If every station charges $1.75 and consumers cut back on gasoline purchases as a result, then every station will find itself with a little bit of excess capacity. One station will try to cut the price to $1.70 in order to sell more gasoline. This reduces demand at the other stations, so then another station will try to reduce its excess capacity, by cutting its price to, say, $1.65 per gallon. This will cause other stations to have more excess capacity, so that they will reduce their prices. The process will continue until the price reaches $1.50 (assuming that is where supply and demand are in balance).
In the labor market, workers are the source of supply and producers are the source of demand. In this case, it is the buyers (producers) who typically set the price, which is called the wage rate. If the wage rate a company sets is too high, it will overpay its workers and lose money. If it sets a wage that is too low, it will lose workers to competing firms. Eventually, the wage rate will be driven to the level that balances supply and demand.

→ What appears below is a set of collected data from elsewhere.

-- pv_equiv track=rewrite | github.com/Sallyrideauto/Leetcode | 1717-maximum-score-from-removing-substrings/1717-maximum-score-from-removing-substrings.py | maximumGain
-- ===== SOURCE A (Python) =====
-- def maximumGain(s: str, x: int, y: int) -> int:
--     def remove_substrings(s, first, second, score):
--         stack = []
--         current_score = 0
--         for char in s:
--             if stack and stack[-1] == first and char == second:
--                 stack.pop()
--                 current_score += score
--             else:
--                 stack.append(char)
--         return ''.join(stack), current_score
--
--     # 먼저 더 높은 점수를 주는 부분 문자열을 제거
--     if x > y:
--         s, score1 = remove_substrings(s, 'a', 'b', x)
--         _, score2 = remove_substrings(s, 'b', 'a', y)
--     else:
--         s, score1 = remove_substrings(s, 'b', 'a', y)
--         _, score2 = remove_substrings(s, 'a', 'b', x)
--
--     return score1 + score2
-- ===== SOURCE B (Python) =====
-- def maximumGain(s: str, x: int, y: int) -> int:
--     # One pass with integer counters per maximal a/b segment; no stack, no string rebuilding.
--     if x > y:
--         first, second, hi, lo = 'a', 'b', x, y
--     else:
--         first, second, hi, lo = 'b', 'a', y, x
--     total = 0
--     uf = 0  # unmatched `first` chars in the current segment
--     us = 0  # unmatched `second` chars in the current segment
--     for c in s:
--         if c == second:
--             if uf > 0:
--                 total += hi
--                 uf -= 1
--             else:
--                 us += 1
--         elif c == first:
--             uf += 1
--         else:
--             total += lo * min(uf, us)
--             uf = us = 0
--     return total + lo * min(uf, us)
-- ===== Notes on version B (the rewrite author's own statement) =====
-- stated objective: alternative
-- what changed: Replaced A's two stack passes (build a stack, join it into a new string, scan it again) by a single left-to-right pass keeping three integer counters (total, unmatched-first, unmatched-second) per maximal a/b run, flushing lo*min(uf,us) at each separator and at the end.
import Mathlib
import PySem

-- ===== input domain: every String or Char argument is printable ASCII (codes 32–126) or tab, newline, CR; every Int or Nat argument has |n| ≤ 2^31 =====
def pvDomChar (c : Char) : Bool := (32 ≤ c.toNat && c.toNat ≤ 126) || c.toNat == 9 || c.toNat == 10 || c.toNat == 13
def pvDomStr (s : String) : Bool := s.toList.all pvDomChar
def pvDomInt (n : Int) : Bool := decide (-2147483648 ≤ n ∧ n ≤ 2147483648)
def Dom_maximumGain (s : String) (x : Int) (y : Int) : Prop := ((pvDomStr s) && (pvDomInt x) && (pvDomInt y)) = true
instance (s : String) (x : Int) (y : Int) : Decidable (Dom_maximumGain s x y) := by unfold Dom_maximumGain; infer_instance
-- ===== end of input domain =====

-- B replaces A's two stack-and-rebuild passes by a single pass keeping three integer counters
-- per maximal run of 'a'/'b' characters (objective: alternative algorithm, same O(n) cost).

-- ===== PORT A =====
-- The Python stack (append/pop at the right end) is represented head-as-top; the joined
-- string ''.join(stack) is represented by its character list stack.reverse (bottom-to-top).
def pvStep (first second : Char) (score : Int) (st : List Char × Int) (c : Char) : List Char × Int :=
  match st with
  | (stack, cur) =>
    -- 'if stack and stack[-1] == first and char == second' (head? = some first implies nonempty)
    if stack.head? = some first ∧ c = second then (stack.tail, cur + score)
    else (c :: stack, cur)

def removeSubstrings (s : List Char) (first second : Char) (score : Int) : List Char × Int :=
  let r := s.foldl (pvStep first second score) ([], 0)
  (r.1.reverse, r.2)

def maximumGain (s : String) (x : Int) (y : Int) : Int :=
  if x > y then
    let r1 := removeSubstrings s.toList 'a' 'b' x
    let r2 := removeSubstrings r1.1 'b' 'a' y
    r1.2 + r2.2
  else
    let r1 := removeSubstrings s.toList 'b' 'a' y
    let r2 := removeSubstrings r1.1 'a' 'b' x
    r1.2 + r2.2

-- ===== PORT B =====
-- state = (total, uf, us): score so far, unmatched `first` and `second` chars of the current segment
def pvBStep (first second : Char) (hi lo : Int) (st : Int × Int × Int) (c : Char) : Int × Int × Int :=
  match st with
  | (total, uf, us) =>
    if c = second then
      if uf > 0 then (total + hi, uf - 1, us) else (total, uf, us + 1)
    else if c = first then (total, uf + 1, us)
    else (total + lo * min uf us, 0, 0)

def maximumGain_alt (s : String) (x : Int) (y : Int) : Int :=
  let p := if x > y then ('a', 'b', x, y) else ('b', 'a', y, x)
  let r := s.toList.foldl (pvBStep p.1 p.2.1 p.2.2.1 p.2.2.2) (0, 0, 0)
  r.1 + p.2.2.2 * min r.2.1 r.2.2

-- ===== PRECONDITION & SPEC =====
def Spec_maximumGain (s : String) (x : Int) (y : Int) (out : Int) : Prop := out = maximumGain_alt s x y
instance (s : String) (x : Int) (y : Int) (out : Int) : Decidable (Spec_maximumGain s x y out) := by unfold Spec_maximumGain; infer_instance

-- ===== CLAIM (what is proved, stated in full; the proofs are below) =====
def Claim_equal_maximumGain : Prop := ∀ (s : String) (x : Int) (y : Int), Dom_maximumGain s x y → Spec_maximumGain s x y (maximumGain s x y)

-- ===== LEMMAS AND PROOFS =====

-- score of A's SECOND pass (pattern s2·f, value lo) run on stack st (head-as-top)
def pvP2 (f s2 : Char) (lo : Int) (st : List Char) : Int :=
  (st.reverse.foldl (pvStep s2 f lo) ([], 0)).2

-- the portion of A's stack below the current a/b segment: empty or topped by a separator
def pvTOk (f s2 : Char) (t : List Char) : Prop :=
  t = [] ∨ ∃ c t', t = c :: t' ∧ c ≠ f ∧ c ≠ s2

theorem pvStep_push (fst snd : Char) (sc : Int) (σ : List Char) (a : Int) (c : Char)
    (h : c ≠ snd) : pvStep fst snd sc (σ, a) c = (c :: σ, a) := by
  simp [pvStep, h]

theorem pvL1 (f s2 : Char) (lo : Int) (hne : f ≠ s2) :
    ∀ (m : ℕ) (σ : List Char) (a : Int),
      (List.replicate m s2).foldl (pvStep s2 f lo) (σ, a) = (List.replicate m s2 ++ σ, a) := by
  intro m
  induction m with
  | zero => intro σ a; simp
  | succ k ih =>
    intro σ a
    have hne' : s2 ≠ f := fun h => hne h.symm
    simp only [List.replicate_succ, List.foldl_cons, pvStep_push s2 f lo σ a s2 hne']
    rw [ih]
    rw [show (s2 :: σ) = [s2] ++ σ from rfl, ← List.append_assoc, ← List.replicate_succ',
      List.replicate_succ]

theorem pvL2 (f s2 : Char) (lo : Int) (hne : f ≠ s2) :
    ∀ (n m : ℕ) (σ : List Char) (a : Int), σ.head? ≠ some s2 →
      ((List.replicate n f).foldl (pvStep s2 f lo) (List.replicate m s2 ++ σ, a)).2
        = a + lo * (min n m : ℕ) := by
  intro n
  induction n with
  | zero => intro m σ a _; simp
  | succ k ih =>
    intro m σ a hσ
    cases m with
    | zero =>
      simp only [List.replicate_succ, List.foldl_cons, List.replicate_zero, List.nil_append]
      have : pvStep s2 f lo (σ, a) f = (f :: σ, a) := by
        simp only [pvStep]
        rw [if_neg]
        rintro ⟨h1, _⟩; exact hσ h1
      rw [this]
      have := ih 0 (f :: σ) a (by simp [hne])
      simpa using this
    | succ j =>
      simp only [List.replicate_succ, List.foldl_cons, List.cons_append]
      have : pvStep s2 f lo (s2 :: (List.replicate j s2 ++ σ), a) f
          = (List.replicate j s2 ++ σ, a + lo) := by
        simp [pvStep]
      rw [this, ih j σ (a + lo) hσ]
      have hmin : min (k + 1) (j + 1) = min k j + 1 := by omega
      rw [hmin]
      push_cast
      ring

theorem pvTail_head (f s2 : Char) (lo : Int) (t : List Char) (ht : pvTOk f s2 t) :
    (t.reverse.foldl (pvStep s2 f lo) ([], 0)).1.head? ≠ some s2 := by
  rcases ht with rfl | ⟨c, t', rfl, hcf, hcs⟩
  · simp
  · simp only [List.reverse_cons, List.foldl_append, List.foldl_cons, List.foldl_nil]
    rcases h : t'.reverse.foldl (pvStep s2 f lo) ([], 0) with ⟨σ, a⟩
    rw [pvStep_push s2 f lo σ a c hcf]
    simp [hcs]

theorem pvKey (f s2 : Char) (lo : Int) (hne : f ≠ s2) (n m : ℕ) (t : List Char)
    (ht : pvTOk f s2 t) :
    pvP2 f s2 lo (List.replicate n f ++ List.replicate m s2 ++ t)
      = lo * (min n m : ℕ) + pvP2 f s2 lo t := by
  unfold pvP2
  rw [List.reverse_append, List.reverse_append, List.reverse_replicate, List.reverse_replicate,
    List.foldl_append, List.foldl_append]
  rcases h : t.reverse.foldl (pvStep s2 f lo) ([], 0) with ⟨σ, a⟩
  have hσ : σ.head? ≠ some s2 := by
    have := pvTail_head f s2 lo t ht; rw [h] at this; exact this
  rw [pvL1 f s2 lo hne m σ a, pvL2 f s2 lo hne n m σ a hσ]
  ring

theorem pvP2_cons (f s2 : Char) (lo : Int) (c : Char) (X : List Char) (hcf : c ≠ f) :
    pvP2 f s2 lo (c :: X) = pvP2 f s2 lo X := by
  unfold pvP2
  simp only [List.reverse_cons, List.foldl_append, List.foldl_cons, List.foldl_nil]
  rcases h : X.reverse.foldl (pvStep s2 f lo) ([], 0) with ⟨σ, a⟩
  rw [pvStep_push s2 f lo σ a c hcf]

theorem pvMain (f s2 : Char) (hi lo : Int) (hne : f ≠ s2) :
    ∀ (cs : List Char) (n m : ℕ) (t : List Char) (sc tot : Int), pvTOk f s2 t →
      (cs.foldl (pvStep f s2 hi) (List.replicate n f ++ List.replicate m s2 ++ t, sc)).2
        + pvP2 f s2 lo (cs.foldl (pvStep f s2 hi) (List.replicate n f ++ List.replicate m s2 ++ t, sc)).1
      = (let b := cs.foldl (pvBStep f s2 hi lo) (tot, (n : Int), (m : Int));
          b.1 + lo * min b.2.1 b.2.2) + (sc - tot) + pvP2 f s2 lo t := by
  intro cs
  induction cs with
  | nil =>
    intro n m t sc tot ht
    simp only [List.foldl_nil]
    rw [pvKey f s2 lo hne n m t ht]
    have : (min (n : Int) (m : Int)) = ((min n m : ℕ) : Int) := by
      simp [Nat.cast_min]
    rw [this]; ring
  | cons c cs ih =>
    intro n m t sc tot ht
    simp only [List.foldl_cons]
    by_cases hc2 : c = s2
    · subst hc2
      cases n with
      | zero =>
        have hA : pvStep f c hi (List.replicate 0 f ++ List.replicate m c ++ t, sc) c
            = (List.replicate 0 f ++ List.replicate (m + 1) c ++ t, sc) := by
          simp only [pvStep, List.replicate_zero, List.nil_append]
          rw [if_neg]
          · simp [List.replicate_succ]
          · rintro ⟨h1, _⟩
            cases m with
            | zero =>
              rcases ht with rfl | ⟨d, t', rfl, hdf, hds⟩
              · simp at h1
              · simp at h1; exact hdf h1
            | succ j => simp [List.replicate_succ] at h1; exact hne h1.symm
        have hB : pvBStep f c hi lo (tot, ((0 : ℕ) : Int), (m : Int)) c
            = (tot, ((0 : ℕ) : Int), ((m + 1 : ℕ) : Int)) := by
          simp [pvBStep]
        rw [hA, hB, ih 0 (m + 1) t sc tot ht]
      | succ k =>
        have hA : pvStep f c hi (List.replicate (k + 1) f ++ List.replicate m c ++ t, sc) c
            = (List.replicate k f ++ List.replicate m c ++ t, sc + hi) := by
          simp [pvStep, List.replicate_succ]
        have hB : pvBStep f c hi lo (tot, ((k + 1 : ℕ) : Int), (m : Int)) c
            = (tot + hi, ((k : ℕ) : Int), (m : Int)) := by
          have hpos : ((k + 1 : ℕ) : Int) > 0 := by push_cast; omega
          simp only [pvBStep, if_true, if_pos hpos, Prod.mk.injEq]
          exact ⟨trivial, by push_cast; ring, trivial⟩
        rw [hA, hB, ih k m t (sc + hi) (tot + hi) ht]
        ring_nf
    · by_cases hc1 : c = f
      · subst hc1
        have hA : pvStep c s2 hi (List.replicate n c ++ List.replicate m s2 ++ t, sc) c
            = (List.replicate (n + 1) c ++ List.replicate m s2 ++ t, sc) := by
          rw [pvStep_push c s2 hi _ sc c hc2]
          simp [List.replicate_succ]
        have hB : pvBStep c s2 hi lo (tot, (n : Int), (m : Int)) c
            = (tot, ((n + 1 : ℕ) : Int), (m : Int)) := by
          simp only [pvBStep, if_neg hc2, if_true, Prod.mk.injEq]
          exact ⟨trivial, by push_cast; ring, trivial⟩
        rw [hA, hB, ih (n + 1) m t sc tot ht]
      · -- separator: flush the segment
        have hA : pvStep f s2 hi (List.replicate n f ++ List.replicate m s2 ++ t, sc) c
            = (List.replicate 0 f ++ List.replicate 0 s2
                ++ (c :: (List.replicate n f ++ List.replicate m s2 ++ t)), sc) := by
          rw [pvStep_push f s2 hi _ sc c hc2]
          simp
        have hB : pvBStep f s2 hi lo (tot, (n : Int), (m : Int)) c
            = (tot + lo * min (n : Int) (m : Int), ((0 : ℕ) : Int), ((0 : ℕ) : Int)) := by
          simp [pvBStep, hc2, hc1]
        have ht' : pvTOk f s2 (c :: (List.replicate n f ++ List.replicate m s2 ++ t)) :=
          Or.inr ⟨c, _, rfl, hc1, hc2⟩
        rw [hA, hB, ih 0 0 _ sc (tot + lo * min (n : Int) (m : Int)) ht']
        rw [pvP2_cons f s2 lo c _ hc1, pvKey f s2 lo hne n m t ht]
        have : (min (n : Int) (m : Int)) = ((min n m : ℕ) : Int) := by simp [Nat.cast_min]
        rw [this]; ring

theorem pvBranch (f s2 : Char) (hi lo : Int) (hne : f ≠ s2) (cs : List Char) :
    (cs.foldl (pvStep f s2 hi) ([], 0)).2
      + (((cs.foldl (pvStep f s2 hi) ([], 0)).1.reverse).foldl (pvStep s2 f lo) ([], 0)).2
    = (let b := cs.foldl (pvBStep f s2 hi lo) (0, 0, 0);
        b.1 + lo * min b.2.1 b.2.2) := by
  have := pvMain f s2 hi lo hne cs 0 0 [] 0 0 (Or.inl rfl)
  simp only [List.replicate_zero, List.nil_append, Nat.cast_zero] at this
  have h0 : pvP2 f s2 lo ([] : List Char) = 0 := by simp [pvP2]
  rw [h0] at this
  unfold pvP2 at this
  simpa using this

-- ===== VERDICT (by name: the statement is the Claim_ definition above) =====
theorem maximumGain_spec : Claim_equal_maximumGain := by
  intro s x y _
  unfold Spec_maximumGain maximumGain maximumGain_alt removeSubstrings
  by_cases h : x > y
  · simp only [if_pos h]
    exact pvBranch 'a' 'b' x y (by decide) s.toList
  · simp only [if_neg h]
    exact pvBranch 'b' 'a' y x (by decide) s.toList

Equilibrium and Disturbances
When the price is just right, so that there is no excess supply or demand, we say that the market is in equilibrium. However, events are always happening that cause changes to the equilibrium. We call these events disturbances. For example, suppose that a fire burns down one of the low-price restaurants in Wheaton. This is a negative supply disturbance. If the other low-priced restaurant keeps its price at $35 a meal, it will find that 60 customers is more than it can handle. So they will raise their prices, which will reduce the total demand for restaurant meals. The new equilibrium price might be $45, the same as the price set by a higher-price restaurant. At this price, 50 couples will dine out, with 25 going to each restaurant that charges that price.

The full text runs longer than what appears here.